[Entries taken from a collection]
----
-- literal port of B: build pos : char → occurrence positions, then per skipgram char a
-- two-pointer merge producing the next list of (position, ways) pairs
def countSkip_alt (skipgram : String) (texts : List String) : Int :=
  texts.foldl (fun total text =>
    let t := text.toList
    let pos := (PySem.List.enumerate t 0).foldl
        (fun d ic => d.modify ic.2 ([] : List Int) (fun l => l ++ [ic.1])) PySem.Dict.empty
    let cur := skipgram.toList.foldl
        (fun cur ch =>
          ((pos.getD ch []).foldl
            (fun acc p =>
              let r := pvAdvance acc.2.1 acc.2.2 p
              (acc.1 ++ [(p, r.2)], r.1, r.2))
            (([] : List (Int × Int)), cur, (0 : Int))).1)
        [((-1 : Int), (1 : Int))]
    total + cur.foldl (fun s pc => s + pc.2) 0) 0

-- ===== PRECONDITION & SPEC =====
def Spec_countSkip (skipgram : String) (texts : List String) (out : Int) : Prop := out = countSkip_alt skipgram texts
instance (skipgram : String) (texts : List String) (out : Int) : Decidable (Spec_countSkip skipgram texts out) := by unfold Spec_countSkip; infer_instance

-- ===== CLAIM (what is proved, stated in full; the proofs are below) =====
def Claim_equal_countSkip : Prop := ∀ (skipgram : String) (texts : List String), Dom_countSkip skipgram texts → Spec_countSkip skipgram texts (countSkip skipgram texts)

-- ===== LEMMAS AND PROOFS =====

-- reference value: number of occurrences of s[:i] as a subsequence of t[:j]
def Pfun (s t : List Char) : Nat → Nat → Int
  | 0, _ => 1
  | _+1, 0 => 0
  | i+1, j+1 => Pfun s t (i+1) j + (if s.getD i ' ' = t.getD j ' ' then Pfun s t i j else 0)
termination_by i j => (i, j)

theorem Pfun_zero (s t : List Char) (j : Nat) : Pfun s t 0 j = 1 := by cases j <;> simp [Pfun]

theorem Pfun_succ_zero (s t : List Char) (i : Nat) : Pfun s t (i+1) 0 = 0 := by simp [Pfun]

theorem Pfun_succ_succ (s t : List Char) (i j : Nat) :
    Pfun s t (i+1) (j+1) = Pfun s t (i+1) j + (if s.getD i ' ' = t.getD j ' ' then Pfun s t i j else 0) := by
  simp [Pfun]

theorem getD_set_lem {α : Type} (l : List α) (i j : Nat) (v d : α) (hi : i < l.length) :
    (l.set i v).getD j d = if i = j then v else l.getD j d := by
  simp only [List.getD_eq_getElem?_getD, List.getElem?_set, hi, if_true]
  rcases eq_or_ne i j with h | h
  · subst h; simp
  · simp [h]

theorem getD_replicate_zero (n j : Nat) : (List.replicate n (0:Int)).getD j 0 = 0 := by
  simp only [List.getD_eq_getElem?_getD, List.getElem?_replicate]
  split_ifs <;> rfl

-- ----- A side -----

-- row-i inner pass of A over columns range' a b
theorem arow (s t : List Char) (i : Nat) (hi : 1 ≤ i) (him : i ≤ s.length) :
    ∀ (b a : Nat) (mat : List (List Int)), 1 ≤ a → a + b ≤ t.length + 1 →
    mat.length = s.length + 1 →
    (mat.getD i []).length = t.length + 1 →
    (∀ j, j ≤ t.length → (mat.getD (i-1) []).getD j 0 = Pfun s t (i-1) j) →
    (∀ j, j < a → (mat.getD i []).getD j 0 = Pfun s t i j) →
    (let mat' := (List.range' a b).foldl (fun mat j =>
        let row := mat.getD i []
        let v := row.getD (j-1) 0 +
          (if s.getD (i-1) ' ' = t.getD (j-1) ' ' then (mat.getD (i-1) []).getD (j-1) 0 else 0)
        mat.set i (row.set j v)) mat
     mat'.length = mat.length ∧ (∀ k, k ≠ i → mat'.getD k [] = mat.getD k []) ∧
     (mat'.getD i []).length = t.length + 1 ∧
     (∀ j, j < a + b → (mat'.getD i []).getD j 0 = Pfun s t i j)) := by
  intro b
  induction b with
  | zero =>
    intro a mat _ _ hmlen hrlen _ hrow
    exact ⟨rfl, fun _ _ => rfl, hrlen, fun j hj => hrow j (by omega)⟩
  | succ b ih =>
    intro a mat ha hab hmlen hrlen hprev hrow
    rw [List.range'_succ, List.foldl_cons]
    have hiL : i < mat.length := by omega
    have haT : a ≤ t.length := by omega
    set row := mat.getD i [] with hrowdef
    set v := row.getD (a-1) 0 +
        (if s.getD (i-1) ' ' = t.getD (a-1) ' ' then (mat.getD (i-1) []).getD (a-1) 0 else 0) with hvdef
    set mat1 := mat.set i (row.set a v) with hmat1
    have hv : v = Pfun s t i a := by
      match i, hi, a, ha with
      | (i'+1), _, (a''+1), _ =>
        rw [hvdef, Pfun_succ_succ]
        simp only [Nat.add_sub_cancel]
        rw [hrow a'' (by omega)]
        have hp := hprev a'' (by omega)
        simp only [Nat.add_sub_cancel] at hp
        rw [hp]
    have hm1row : mat1.getD i [] = row.set a v := by
      rw [hmat1, getD_set_lem mat i i _ [] hiL, if_pos rfl]
    have hm1other : ∀ k, k ≠ i → mat1.getD k [] = mat.getD k [] := by
      intro k hk
      rw [hmat1, getD_set_lem mat i k _ [] hiL, if_neg (fun h => hk h.symm)]
    have hm1len : mat1.length = mat.length := by rw [hmat1]; simp
    have hrlen1 : (mat1.getD i []).length = t.length + 1 := by rw [hm1row]; simp [hrlen]
    have hrow1 : ∀ j, j < a + 1 → (mat1.getD i []).getD j 0 = Pfun s t i j := by
      intro j hj
      rw [hm1row, getD_set_lem row a j v 0 (by omega)]
      by_cases hja : a = j
      · rw [if_pos hja, hv, hja]
      · rw [if_neg hja]
        exact hrow j (by omega)
    have hprev1 : ∀ j, j ≤ t.length → (mat1.getD (i-1) []).getD j 0 = Pfun s t (i-1) j := by
      intro j hj
      rw [hm1other (i-1) (by omega)]
      exact hprev j hj
    obtain ⟨c1, c2, c3, c4⟩ := ih (a+1) mat1 (by omega) (by omega) (by omega) hrlen1 hprev1 hrow1
    refine ⟨by rw [c1, hm1len], ?_, c3, ?_⟩
    · intro k hk
      rw [c2 k hk, hm1other k hk]
    · intro j hj
      exact c4 j (by omega)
----
INSTRUCTIONS FOR THE TASK: Set down only the line containing "exact hrow j (by omega)" and the lines after it through the end, exactly as they appear above.

ANSWER SPACE:
        exact hrow j (by omega)
    have hprev1 : ∀ j, j ≤ t.length → (mat1.getD (i-1) []).getD j 0 = Pfun s t (i-1) j := by
      intro j hj
      rw [hm1other (i-1) (by omega)]
      exact hprev j hj
    obtain ⟨c1, c2, c3, c4⟩ := ih (a+1) mat1 (by omega) (by omega) (by omega) hrlen1 hprev1 hrow1
    refine ⟨by rw [c1, hm1len], ?_, c3, ?_⟩
    · intro k hk
      rw [c2 k hk, hm1other k hk]
    · intro j hj
      exact c4 j (by omega)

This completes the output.